The good news – consumer demand is increasing
The world is changing fast – so new generations of young investors are looking for increasingly sustainable and cost-efficient ways to build wealth. Young people have a rising interest in financial education and freedom, helped along by social media (the FinTok trend springs to mind) as well as open banking apps like Monzo, and investment apps like Chip and Wombat that are popular with Millennials and Gen Z users.
At the same time, older people typically have more time and money at their disposal – plus they’re living longer! This inevitably means they need more flexible pension and drawdown solutions to manage their retirement assets over a longer time period than generations gone by. Their needs might be slightly more complex than their younger counterparts, but there is certainly no shortage of demand.
These demographic and social changes have become catalysts for massive investment opportunities, which PE firms have seized upon.

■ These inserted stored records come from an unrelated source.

-- pv_equiv track=rewrite | github.com/miliar/Code_Jam_Webscraper | solutions_python/Problem_55/216.py | solve
-- ===== SOURCE A (Python) =====
-- def solve(R,k0,N,gi):
-- 	money=0
-- 	ptr=0
-- 	g=int(gi[ptr])
-- 	for r in range(0,R):
-- 		k=k0
-- 		G=0
-- 		while g<=k and G<len(gi):
-- 			k=k-g
-- 			money+=g
-- 			G=G+1
-- 			if ptr+1<len(gi):
-- 				ptr=ptr+1
-- 			else:
-- 				ptr=0
-- 			g=int(gi[ptr])
-- 	return money
-- ===== SOURCE B (Python) =====
-- def solve(R, k0, N, gi):
--     n = len(gi)
--     cache = {}  # start pointer -> (ride earnings, next start pointer), computed on demand
--     money, ptr = 0, 0
--     for _ in range(R):
--         if ptr in cache:
--             e, nxt = cache[ptr]
--         else:
--             k, e, q = k0, 0, ptr
--             for _ in range(n):
--                 g = gi[q]
--                 if g > k:
--                     break
--                 k -= g
--                 e += g
--                 q = (q + 1) % n
--             nxt = q
--             cache[ptr] = (e, nxt)
--         money += e
--         ptr = nxt
--     return money
-- ===== Notes on version B (the rewrite author's own statement) =====
-- stated objective: alternative
-- what changed: B memoizes each start pointer's ride outcome (earnings, next pointer) in a dict built on demand, so a ride starting from an already-seen pointer is a single lookup instead of re-running the boarding while-loop.
import Mathlib
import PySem

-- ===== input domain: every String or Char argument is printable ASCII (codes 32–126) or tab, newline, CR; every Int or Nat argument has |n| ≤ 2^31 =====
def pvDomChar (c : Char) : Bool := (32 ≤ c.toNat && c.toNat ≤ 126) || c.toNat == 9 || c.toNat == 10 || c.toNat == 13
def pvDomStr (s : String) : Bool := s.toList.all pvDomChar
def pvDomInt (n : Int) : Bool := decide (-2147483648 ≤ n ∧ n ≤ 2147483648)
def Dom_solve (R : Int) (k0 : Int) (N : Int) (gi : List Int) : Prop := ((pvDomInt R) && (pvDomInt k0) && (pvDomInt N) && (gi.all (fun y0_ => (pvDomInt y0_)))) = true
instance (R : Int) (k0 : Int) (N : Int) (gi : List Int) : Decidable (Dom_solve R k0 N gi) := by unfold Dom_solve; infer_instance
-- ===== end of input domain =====

-- B memoizes one ride's outcome (earnings, next pointer) per start pointer in a dict,
-- so a ride from an already-seen start pointer is a single lookup instead of a re-simulation.

-- ===== PORT A =====
-- inner 'while g<=k and G<len(gi)' loop of A; state (money, ptr, g); ptr stays in range so
-- getD reads the same element Python's in-range gi[ptr] reads
def innerA (gi : List Int) (k money : Int) (G ptr : Nat) (g : Int) : Int × Nat × Int :=
  if h : g ≤ k ∧ G < gi.length then
    let k' := k - g
    let money' := money + g
    let G' := G + 1
    let ptr' := if ptr + 1 < gi.length then ptr + 1 else 0
    innerA gi k' money' G' ptr' (gi.getD ptr' 0)
  else (money, ptr, g)
termination_by gi.length - G
decreasing_by omega

def solveStep (gi : List Int) (k0 : Int) (st : Int × Nat × Int) (_r : Int) : Int × Nat × Int :=
  innerA gi k0 st.1 0 st.2.1 st.2.2

def solve (R : Int) (k0 : Int) (N : Int) (gi : List Int) : Int :=
  -- g = int(gi[ptr]) with ptr = 0: Python raises IndexError on gi = [], excluded by Pre_solve
  ((PySem.List.pyRange 0 R 1).foldl (solveStep gi k0) (0, 0, gi.getD 0 0)).1

-- ===== PORT B =====
-- 'for _ in range(n): … break' inner loop of B, fuel = n; q stays in range under Pre_solve
def rideAux (gi : List Int) (k earn : Int) (q : Nat) : Nat → Int × Nat
  | 0 => (earn, q)
  | fuel + 1 =>
    let g := gi.getD q 0
    if g > k then (earn, q)
    else rideAux gi (k - g) (earn + g) ((q + 1) % gi.length) fuel

def rideB (gi : List Int) (k0 : Int) (p : Nat) : Int × Nat :=
  rideAux gi k0 0 p gi.length

-- one iteration of B's ride loop: 'if ptr in cache' → dict lookup, else simulate and memoize
def altStep (gi : List Int) (k0 : Int) (st : Int × Nat × PySem.Dict Nat (Int × Nat)) (_r : Int) :
    Int × Nat × PySem.Dict Nat (Int × Nat) :=
  match st.2.2.get? st.2.1 with
  | some v => (st.1 + v.1, v.2, st.2.2)
  | none =>
    let v := rideB gi k0 st.2.1
    (st.1 + v.1, v.2, st.2.2.insert st.2.1 v)

def solve_alt (R : Int) (k0 : Int) (N : Int) (gi : List Int) : Int :=
  ((PySem.List.pyRange 0 R 1).foldl (altStep gi k0) (0, 0, PySem.Dict.empty)).1

-- ===== PRECONDITION & SPEC =====
-- A evaluates gi[0] before the ride loop, so it raises IndexError exactly when gi = []
def Pre_solve (R : Int) (k0 : Int) (N : Int) (gi : List Int) : Prop := gi ≠ []
instance (R : Int) (k0 : Int) (N : Int) (gi : List Int) : Decidable (Pre_solve R k0 N gi) := by unfold Pre_solve; infer_instance
def pvWitness_solve : Int × Int × Int × List Int := (2, 5, 1, [3, 1, 4])

def Spec_solve (R : Int) (k0 : Int) (N : Int) (gi : List Int) (out : Int) : Prop := out = solve_alt R k0 N gi
instance (R : Int) (k0 : Int) (N : Int) (gi : List Int) (out : Int) : Decidable (Spec_solve R k0 N gi out) := by unfold Spec_solve; infer_instance

-- ===== CLAIM (what is proved, stated in full; the proofs are below) =====
def Claim_equal_solve : Prop := ∀ (R : Int) (k0 : Int) (N : Int) (gi : List Int), Dom_solve R k0 N gi → Pre_solve R k0 N gi → Spec_solve R k0 N gi (solve R k0 N gi)

-- ===== LEMMAS AND PROOFS =====

-- accumulator lemma for B's ride loop
lemma rideAux_earn (gi : List Int) : ∀ (fuel : Nat) (k earn : Int) (q : Nat),
    rideAux gi k earn q fuel = (earn + (rideAux gi k 0 q fuel).1, (rideAux gi k 0 q fuel).2) := by
  intro fuel
  induction fuel with
  | zero => intro k earn q; simp [rideAux]
  | succ n ih =>
    intro k earn q
    simp only [rideAux]
    split_ifs with h
    · simp
    · rw [ih (k - gi.getD q 0) (earn + gi.getD q 0), ih (k - gi.getD q 0) (0 + gi.getD q 0)]
      simp only [Prod.mk.injEq]
      exact ⟨by ring, by simp⟩

-- B's ride loop keeps its pointer in range
lemma rideAux_lt (gi : List Int) : ∀ (fuel : Nat) (k earn : Int) (q : Nat), q < gi.length →
    (rideAux gi k earn q fuel).2 < gi.length := by
  intro fuel
  induction fuel with
  | zero => intro k earn q hq; simpa [rideAux] using hq
  | succ n ih =>
    intro k earn q hq
    simp only [rideAux]
    split_ifs with h
    · exact hq
    · exact ih _ _ _ (Nat.mod_lt _ (by omega))

-- A's inner while loop equals B's ride loop (fuel = remaining iterations)
lemma inner_eq (gi : List Int) : ∀ (fuel G : Nat) (k money : Int) (q : Nat),
    q < gi.length → G + fuel = gi.length →
    innerA gi k money G q (gi.getD q 0) =
      (money + (rideAux gi k 0 q fuel).1, (rideAux gi k 0 q fuel).2,
        gi.getD (rideAux gi k 0 q fuel).2 0) := by
  intro fuel
  induction fuel with
  | zero =>
    intro G k money q hq hG
    rw [innerA, dif_neg (by omega)]
    simp [rideAux]
  | succ n ih =>
    intro G k money q hq hG
    rw [innerA]
    by_cases h : gi.getD q 0 ≤ k
    · rw [dif_pos ⟨h, by omega⟩]
      have hptr : (if q + 1 < gi.length then q + 1 else 0) = (q + 1) % gi.length := by
        by_cases hlt : q + 1 < gi.length
        · simp [hlt, Nat.mod_eq_of_lt hlt]
        · have heq : q + 1 = gi.length := by omega
          simp [hlt, heq]
      rw [hptr, ih (G + 1) (k - gi.getD q 0) (money + gi.getD q 0) ((q + 1) % gi.length)
            (Nat.mod_lt _ (by omega)) (by omega)]
      have hr : rideAux gi k 0 q (n + 1)
          = rideAux gi (k - gi.getD q 0) (0 + gi.getD q 0) ((q + 1) % gi.length) n := by
        simp only [rideAux]
        rw [if_neg (by omega)]
      rw [hr, rideAux_earn gi n (k - gi.getD q 0) (0 + gi.getD q 0)]
      simp only [Prod.mk.injEq]
      exact ⟨by ring, by simp⟩
    · rw [dif_neg (by tauto)]
      have hr : rideAux gi k 0 q (n + 1) = (0, q) := by
        simp only [rideAux]
        rw [if_pos (by omega)]
      rw [hr]
      simp

-- cache invariant: every memoized entry is the ride outcome of its key
def CacheInv (gi : List Int) (k0 : Int) (cache : PySem.Dict Nat (Int × Nat)) : Prop :=
  ∀ p v, cache.get? p = some v → v = rideB gi k0 p

-- outer ride loop: A's state (money, ptr, gi[ptr]) tracks B's state (money, ptr, cache)
lemma outer_eq (gi : List Int) (k0 : Int) (l : List Int) :
    ∀ (money : Int) (ptr : Nat) (cache : PySem.Dict Nat (Int × Nat)),
    ptr < gi.length → CacheInv gi k0 cache →
    (l.foldl (solveStep gi k0) (money, ptr, gi.getD ptr 0)).1 =
      (l.foldl (altStep gi k0) (money, ptr, cache)).1 := by
  induction l with
  | nil => intro money ptr cache _ _; rfl
  | cons a l ih =>
    intro money ptr cache hptr hinv
    simp only [List.foldl_cons]
    have hA : solveStep gi k0 (money, ptr, gi.getD ptr 0) a =
        (money + (rideB gi k0 ptr).1, (rideB gi k0 ptr).2, gi.getD (rideB gi k0 ptr).2 0) := by
      simpa [solveStep, rideB] using
        inner_eq gi gi.length 0 k0 money ptr hptr (by omega)
    rw [hA]
    cases hc : cache.get? ptr with
    | some v =>
      have hv : v = rideB gi k0 ptr := hinv ptr v hc
      have hB : altStep gi k0 (money, ptr, cache) a =
          (money + (rideB gi k0 ptr).1, (rideB gi k0 ptr).2, cache) := by
        simp [altStep, hc, hv]
      rw [hB]
      exact ih _ _ _ (rideAux_lt gi gi.length k0 0 ptr hptr) hinv
    | none =>
      have hB : altStep gi k0 (money, ptr, cache) a =
          (money + (rideB gi k0 ptr).1, (rideB gi k0 ptr).2,
            cache.insert ptr (rideB gi k0 ptr)) := by
        simp [altStep, hc]
      rw [hB]
      refine ih _ _ _ (rideAux_lt gi gi.length k0 0 ptr hptr) ?_
      intro p v hp
      rw [PySem.Dict.get?_insert] at hp
      by_cases hpe : p = ptr
      · simp [hpe] at hp; subst hpe; simpa using hp.symm
      · exact hinv p v (by simpa [hpe] using hp)

-- ===== VERDICT (by name: the statement is the Claim_ definition above) =====
theorem solve_spec : Claim_equal_solve := by
  intro R k0 N gi _ hpre
  unfold Spec_solve solve solve_alt
  exact outer_eq gi k0 _ 0 0 PySem.Dict.empty
    (by cases gi with | nil => exact absurd rfl hpre | cons a t => simp)
    (fun p v hp => by simp [PySem.Dict.get?_empty] at hp)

The bad news – businesses are struggling to adapt
Investment platforms have had to adapt quickly to extreme shifts in lifestyles and business practices over the past 18 months – particularly in terms of their online offering. Most providers and wealth management firms are still reliant on traditional business practices, face-to-face sales, call centres and large, paper-driven admin teams. Many firms have suffered increased costs and low profit as a result of this inefficiency.

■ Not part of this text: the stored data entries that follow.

-- pv_equiv track=rewrite | github.com/muhammadnasif/Student | Ungraded Works/TASK_18.py | func
-- ===== SOURCE A (Python) =====
-- def func(start, end, first, second):
--     sum=0
--     for i in range(start, end):
--         if i % first == 0 and i % second != 0:
--             sum += i
--         elif i % first != 0 and i % second == 0:
--             sum += i
--
--     return sum
-- ===== SOURCE B (Python) =====
-- def func(start, end, first, second):
--     # Closed-form: sum of multiples of |first| + multiples of |second| - 2 * multiples of lcm in [start, end)
--     if start >= end:
--         return 0
--
--     def gcd(a, b):
--         a, b = abs(a), abs(b)
--         while b:
--             a, b = b, a % b
--         return a
--
--     def msum(d):
--         d = abs(d)
--         lo = -((-start) // d)          # ceil(start / d)
--         hi = (end - 1) // d            # floor((end-1) / d)
--         if hi < lo:
--             return 0
--         return d * (lo + hi) * (hi - lo + 1) // 2
--
--     l = abs(first * second) // gcd(first, second)
--     return msum(first) + msum(second) - 2 * msum(l)
-- ===== Notes on version B (the rewrite author's own statement) =====
-- stated objective: faster
-- what changed: Replaces the O(end-start) loop over the range by O(1) closed-form arithmetic-series sums: sum of multiples of first + of second - 2x sum of multiples of lcm(first,second).
import Mathlib
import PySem

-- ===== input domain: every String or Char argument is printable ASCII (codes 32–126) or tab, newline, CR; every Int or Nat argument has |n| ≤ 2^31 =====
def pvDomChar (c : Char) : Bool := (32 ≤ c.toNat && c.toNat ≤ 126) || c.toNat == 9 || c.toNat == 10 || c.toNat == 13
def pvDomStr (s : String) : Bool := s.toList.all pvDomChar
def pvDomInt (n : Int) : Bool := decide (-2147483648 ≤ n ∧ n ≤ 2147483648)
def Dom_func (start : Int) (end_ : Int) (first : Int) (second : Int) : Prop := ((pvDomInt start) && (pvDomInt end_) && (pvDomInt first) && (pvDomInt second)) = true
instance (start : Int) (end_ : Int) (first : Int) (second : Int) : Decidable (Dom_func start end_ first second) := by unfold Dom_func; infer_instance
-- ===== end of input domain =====

-- B replaces A's loop over range(start, end) by closed-form arithmetic-series sums
-- (multiples of first, plus multiples of second, minus twice the multiples of lcm(first, second)).

-- ===== PORT A =====
def func (start : Int) (end_ : Int) (first : Int) (second : Int) : Int :=
  (PySem.List.pyRange start end_ 1).foldl
    (fun sum i =>
      if PySem.Int.mod i first = 0 ∧ ¬ PySem.Int.mod i second = 0 then sum + i
      else if ¬ PySem.Int.mod i first = 0 ∧ PySem.Int.mod i second = 0 then sum + i
      else sum) 0

-- ===== PORT B =====
-- Source B's gcd helper: a, b = abs(a), abs(b); while b: a, b = b, a % b  (natAbs applied at the call)
def funcAltGcdLoop (a b : Nat) : Nat :=
  if h : b = 0 then a else funcAltGcdLoop b (a % b)
termination_by b
decreasing_by exact Nat.mod_lt _ (Nat.pos_of_ne_zero h)

-- Source B's msum(d): closed-form sum of the multiples of |d| in [start, end)
def funcAltMsum (start : Int) (end_ : Int) (d : Int) : Int :=
  let d := |d|
  let lo := -(PySem.Int.floordiv (-start) d)
  let hi := PySem.Int.floordiv (end_ - 1) d
  if hi < lo then 0
  else PySem.Int.floordiv (d * (lo + hi) * (hi - lo + 1)) 2

def func_alt (start : Int) (end_ : Int) (first : Int) (second : Int) : Int :=
  if start ≥ end_ then 0
  else
    let l := PySem.Int.floordiv |first * second| ((funcAltGcdLoop first.natAbs second.natAbs : Nat) : Int)
    funcAltMsum start end_ first + funcAltMsum start end_ second - 2 * funcAltMsum start end_ l

-- ===== PRECONDITION & SPEC =====
-- Pre_ excludes exactly the inputs where A raises ZeroDivisionError: a nonempty range with first = 0 or second = 0.
def Pre_func (start : Int) (end_ : Int) (first : Int) (second : Int) : Prop :=
  end_ ≤ start ∨ (first ≠ 0 ∧ second ≠ 0)
instance (start : Int) (end_ : Int) (first : Int) (second : Int) : Decidable (Pre_func start end_ first second) := by unfold Pre_func; infer_instance

def pvWitness_func : Int × Int × Int × Int := (1, 20, 2, 3)

def Spec_func (start : Int) (end_ : Int) (first : Int) (second : Int) (out : Int) : Prop := out = func_alt start end_ first second
instance (start : Int) (end_ : Int) (first : Int) (second : Int) (out : Int) : Decidable (Spec_func start end_ first second out) := by unfold Spec_func; infer_instance

-- ===== CLAIM (what is proved, stated in full; the proofs are below) =====
def Claim_equal_func : Prop := ∀ (start : Int) (end_ : Int) (first : Int) (second : Int), Dom_func start end_ first second → Pre_func start end_ first second → Spec_func start end_ first second (func start end_ first second)

-- ===== LEMMAS AND PROOFS =====

-- ceiling division is shifted floor division: -((-a)//d) = (a-1)//d + 1  (0 < d)
lemma pv_ceil_eq_floor_succ (a d : Int) (hd : 0 < d) :
    -(PySem.Int.floordiv (-a) d) = PySem.Int.floordiv (a - 1) d + 1 := by
  have h := (PySem.Int.floordiv_eq_iff_of_pos (a := a - 1) (b := d) hd (q := PySem.Int.floordiv (a-1) d)).mp rfl
  rw [PySem.Int.neg_floordiv_neg_eq_iff_of_pos hd]
  constructor <;> nlinarith [h.1, h.2]

-- b//d = (b-1)//d + [d ∣ b]  (0 < d)
lemma pv_floor_step (b d : Int) (hd : 0 < d) :
    PySem.Int.floordiv b d = PySem.Int.floordiv (b - 1) d + (if d ∣ b then 1 else 0) := by
  have h := (PySem.Int.floordiv_eq_iff_of_pos (a := b - 1) (b := d) hd (q := PySem.Int.floordiv (b-1) d)).mp rfl
  set p := PySem.Int.floordiv (b-1) d with hp
  by_cases hdvd : d ∣ b
  · obtain ⟨c, hc⟩ := hdvd
    have hpc : p = c - 1 := by
      rw [hp, (PySem.Int.floordiv_eq_iff_of_pos (a := b - 1) (b := d) hd (q := c - 1)).mpr (by constructor <;> nlinarith)]
    have hbc : PySem.Int.floordiv b d = c :=
      (PySem.Int.floordiv_eq_iff_of_pos (a := b) (b := d) hd (q := c)).mpr (by constructor <;> nlinarith)
    rw [if_pos ⟨c, hc⟩, hbc, hpc]; ring
  · have hbp : PySem.Int.floordiv b d = p := by
      refine (PySem.Int.floordiv_eq_iff_of_pos (a := b) (b := d) hd (q := p)).mpr ⟨by linarith [h.1], ?_⟩
      rcases lt_or_eq_of_le (show b ≤ (p+1)*d by linarith [h.2]) with h' | h'
      · exact h'
      · exact absurd ⟨p+1, by linarith [h']⟩ hdvd
    rw [if_neg hdvd, hbp]; ring

lemma pv_floordiv_two_mul (k : Int) : PySem.Int.floordiv (2 * k) 2 = k := by
  rw [(PySem.Int.floordiv_eq_iff_of_pos (by norm_num) (q := k)).mpr (by constructor <;> linarith)]

lemma pv_even_prod (lo hi : Int) : ∃ k, (lo + hi) * (hi - lo + 1) = 2 * k := by
  rcases Int.even_or_odd (lo + hi) with ⟨c, hc⟩ | ⟨c, hc⟩
  · exact ⟨c * (hi - lo + 1), by rw [hc]; ring⟩
  · refine ⟨(2*c + 1) * (c + 1 - lo), ?_⟩
    have h1 : hi = 2*c + 1 - lo := by omega
    rw [h1]; ring_nf

-- step of the triangular term: adding one more multiple (h0+1)*D
lemma pv_T_step (D lo h0 : Int) (hple : lo - 1 ≤ h0) :
    (if h0 + 1 < lo then (0:Int) else PySem.Int.floordiv (D * (lo + (h0+1)) * ((h0+1) - lo + 1)) 2)
    = (if h0 < lo then 0 else PySem.Int.floordiv (D * (lo + h0) * (h0 - lo + 1)) 2) + (h0 + 1) * D := by
  rw [if_neg (by omega)]
  by_cases hlt : h0 < lo
  · have hh : h0 = lo - 1 := by omega
    rw [if_pos hlt, hh]
    have h2 : D * (lo + (lo - 1 + 1)) * ((lo - 1 + 1) - lo + 1) = 2 * (lo * D) := by ring
    rw [h2, pv_floordiv_two_mul]
    ring
  · rw [if_neg hlt]
    obtain ⟨k, hk⟩ := pv_even_prod lo h0
    have h1 : D * (lo + h0) * (h0 - lo + 1) = 2 * (D * k) := by rw [mul_assoc, hk]; ring
    have h2 : D * (lo + (h0+1)) * ((h0+1) - lo + 1) = 2 * (D * k + (h0 + 1) * D) := by
      have h3 : D * (lo + (h0+1)) * ((h0+1) - lo + 1) = D * ((lo + h0) * (h0 - lo + 1)) + 2 * ((h0+1)*D) := by ring
      rw [h3, hk]; ring
    rw [h1, h2, pv_floordiv_two_mul, pv_floordiv_two_mul]

lemma pv_msum_self (a d : Int) (hd : d ≠ 0) : funcAltMsum a a d = 0 := by
  have hD : 0 < |d| := abs_pos.mpr hd
  unfold funcAltMsum
  simp only []
  rw [pv_ceil_eq_floor_succ a _ hD]
  rw [if_pos (by omega)]

lemma pv_msum_step (a b d : Int) (hd : d ≠ 0) (hab : a ≤ b) :
    funcAltMsum a (b + 1) d = funcAltMsum a b d + (if d ∣ b then b else 0) := by
  have hD : 0 < |d| := abs_pos.mpr hd
  have habs : (|d| ∣ b) ↔ (d ∣ b) := abs_dvd d b
  unfold funcAltMsum
  simp only []
  set D := |d| with hDdef
  rw [pv_ceil_eq_floor_succ a _ hD]
  set p := PySem.Int.floordiv (a - 1) D with hp
  have hpb := (PySem.Int.floordiv_eq_iff_of_pos (a := a - 1) (b := D) hD (q := p)).mp rfl
  set h0 := PySem.Int.floordiv (b - 1) D with hh0
  have hh0b := (PySem.Int.floordiv_eq_iff_of_pos (a := b - 1) (b := D) hD (q := h0)).mp rfl
  have hstep : PySem.Int.floordiv (b + 1 - 1) D = h0 + (if D ∣ b then 1 else 0) := by
    have := pv_floor_step b D hD
    simpa using this
  have hple : p + 1 - 1 ≤ h0 := by
    by_contra hc
    rw [not_le] at hc
    nlinarith [hpb.1, hh0b.2]
  by_cases hdvd : D ∣ b
  · have hbval : (h0 + 1) * D = b := by
      obtain ⟨c, hc⟩ := hdvd
      have h4 : h0 = c - 1 := by
        rw [hh0, (PySem.Int.floordiv_eq_iff_of_pos (a := b - 1) (b := D) hD (q := c - 1)).mpr (by constructor <;> nlinarith)]
      rw [h4, hc]; ring
    rw [hstep, if_pos hdvd, if_pos (habs.mp hdvd)]
    rw [pv_T_step D (p+1) h0 hple, hbval]
  · rw [hstep, if_neg hdvd, add_zero, if_neg ((not_congr habs).mp hdvd), add_zero]

lemma pv_gcdLoop_eq (a b : Nat) : funcAltGcdLoop a b = Nat.gcd a b := by
  induction b using Nat.strong_induction_on generalizing a with
  | _ b ih =>
    unfold funcAltGcdLoop
    by_cases hb : b = 0
    · simp [hb]
    · rw [dif_neg hb, ih (a % b) (Nat.mod_lt _ (Nat.pos_of_ne_zero hb)) b]
      rw [Nat.gcd_comm b (a % b), ← Nat.gcd_rec b a, Nat.gcd_comm]

lemma pv_l_eq_lcm (f s : Int) :
    PySem.Int.floordiv |f * s| ((funcAltGcdLoop f.natAbs s.natAbs : Nat) : Int) = (Int.lcm f s : Int) := by
  rw [pv_gcdLoop_eq]
  have h1 : |f * s| = ((f.natAbs * s.natAbs : Nat) : Int) := by
    rw [Int.abs_eq_natAbs, Int.natAbs_mul, Nat.cast_mul]
  rw [h1, PySem.Int.floordiv_natCast]
  exact congrArg _ (rfl : f.natAbs * s.natAbs / Nat.gcd f.natAbs s.natAbs = Nat.lcm f.natAbs s.natAbs)

lemma pv_core (f s l : Int) (hf : f ≠ 0) (hs : s ≠ 0) (hl0 : l ≠ 0)
    (hl : ∀ i : Int, l ∣ i ↔ (f ∣ i ∧ s ∣ i)) :
    ∀ (n : Nat) (a : Int),
      (PySem.List.pyRange a (a + n) 1).foldl
        (fun sum i =>
          if PySem.Int.mod i f = 0 ∧ ¬ PySem.Int.mod i s = 0 then sum + i
          else if ¬ PySem.Int.mod i f = 0 ∧ PySem.Int.mod i s = 0 then sum + i
          else sum) 0
      = funcAltMsum a (a + n) f + funcAltMsum a (a + n) s - 2 * funcAltMsum a (a + n) l := by
  intro n
  induction n with
  | zero =>
    intro a
    simp only [Nat.cast_zero, add_zero]
    rw [PySem.List.pyRange_one_eq_nil le_rfl]
    rw [pv_msum_self a f hf, pv_msum_self a s hs, pv_msum_self a l hl0]
    simp
  | succ n ih =>
    intro a
    have hb : a + ((n + 1 : Nat) : Int) = (a + n) + 1 := by push_cast; ring
    have hab : a ≤ a + (n : Int) := by omega
    rw [hb, PySem.List.pyRange_one_succ_right hab, List.foldl_append, ih a]
    rw [pv_msum_step a (a+n) f hf hab, pv_msum_step a (a+n) s hs hab,
        pv_msum_step a (a+n) l hl0 hab]
    simp only [List.foldl_cons, List.foldl_nil]
    simp only [PySem.Int.mod_eq_zero_iff_dvd]
    have hldvd := hl (a + (n : Int))
    by_cases h1 : f ∣ (a + (n : Int)) <;> by_cases h2 : s ∣ (a + (n : Int))
    · rw [if_neg (by tauto), if_neg (by tauto), if_pos (hldvd.mpr ⟨h1, h2⟩), if_pos h1, if_pos h2]
      ring
    · rw [if_pos ⟨h1, h2⟩, if_neg (fun hc => h2 (hldvd.mp hc).2), if_pos h1, if_neg h2]
      ring
    · rw [if_neg (by tauto), if_pos ⟨h1, h2⟩, if_neg (fun hc => h1 (hldvd.mp hc).1), if_neg h1, if_pos h2]
      ring
    · rw [if_neg (by tauto), if_neg (by tauto), if_neg (fun hc => h1 (hldvd.mp hc).1), if_neg h1, if_neg h2]
      ring

-- ===== VERDICT (by name: the statement is the Claim_ definition above) =====
theorem func_spec : Claim_equal_func := by
  intro a b f s _ hpre
  unfold Spec_func func func_alt
  by_cases hab : b ≤ a
  · rw [PySem.List.pyRange_one_eq_nil hab]
    simp [ge_iff_le, hab]
  · have hlt : a < b := lt_of_not_ge hab
    have hfs : f ≠ 0 ∧ s ≠ 0 := by
      rcases hpre with h | h
      · omega
      · exact h
    obtain ⟨hf, hs⟩ := hfs
    rw [pv_l_eq_lcm f s]
    have hl0 : (Int.lcm f s : Int) ≠ 0 := by
      exact_mod_cast Int.lcm_ne_zero hf hs
    have hl : ∀ i : Int, (Int.lcm f s : Int) ∣ i ↔ (f ∣ i ∧ s ∣ i) := by
      intro i
      constructor
      · intro h
        exact ⟨(Int.dvd_lcm_left f s).trans h, (Int.dvd_lcm_right f s).trans h⟩
      · intro ⟨h1, h2⟩
        exact Int.coe_lcm_dvd h1 h2
    have hn : b = a + ((b - a).toNat : Int) := by omega
    rw [if_neg (by omega)]
    rw [hn]
    exact pv_core f s _ hf hs hl0 hl (b - a).toNat a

Many platforms still have low margin business models and massively disproportional technology costs – so it’s no wonder they’re struggling to deliver healthy profits.
So, the market is struggling to meet the demands of its consumers – partly because it’s still suffering the hangover of embedded inefficiency and clunky, outdated tech. Yet, demand for services is building, and will continue to build over the coming years…
Elaine Chim, head of private equity, Americas and APAC at Apex Group estimates firms around the world are sitting on a ‘mountain’ of nearly $2 trillion in dry powder (capital by investors that has not yet been invested).
All this creates the perfect storm for PE investors who see an opportunity to turn these firms around and capitalise on the growing demand – hence why firms are changing hands, with many cashing in and selling up.
So what’s the upshot?
I agree that this combination of factors creates a huge opportunity for firms across the platform market – as long as they’re smart enough to avoid the pitfalls of the past. If they want to win out, they’ll need to invest in technology that will allow them to thrive (not just survive!) over the coming years…
Consolidation can be a great way to ensure better economies of scale and increase profit, but it comes with massive amounts of risk and effort to achieve the migration of complex customer books from one system infrastructure to another. The examples of migration pain and delays are well documented and very costly for all involved.
I think it’s only right that we challenge the types of technology we are using as an industry. Tech may not be second nature to some of us, but it really is on our shoulders to ensure our industry is fit for the future, and not just the PE firms’ three-year horizon.
Is your firm keeping up?
Key questions to ask about your tech…
- Are your solutions using outdated software (i.e., is it more than 20 years old?)
- Are your systems cloud-based, which enables better scalability?
- Are you creating bespoke instances for each firm, which can be hugely inefficient?
- How often does your software release upgrades? If it isn’t updating at least weekly, you have a problem!
The greatest challenge for these firms will be to ensure that the desire for short-term growth doesn’t come at the cost of long-term scalable infrastructure which is built around client needs, and creates sustainability for all those involved.
This all depends on whether these private equity firms have fully understood the required investment levels needed to bring them up to the required standard so they can remain competitive.
After all, the market is not standing still. Competition is tougher than ever, and an online tool that allows investors to get moving quicker than with traditional methods is always going to win out in today’s fast-moving world. There is no longer a need for stakeholders to be in the same place at the same time to get deals moving. There is a need for efficiency, integration and online platforms that deliver everything in one place and in real-time.
Only time will tell if PE firms have bitten off more than they can chew. In the meantime, advisers must decide whether they’re going to rest on their laurels and wait for these firms to combine and re-group – or if they are going to break away from the past and move towards a brighter, more integrated future.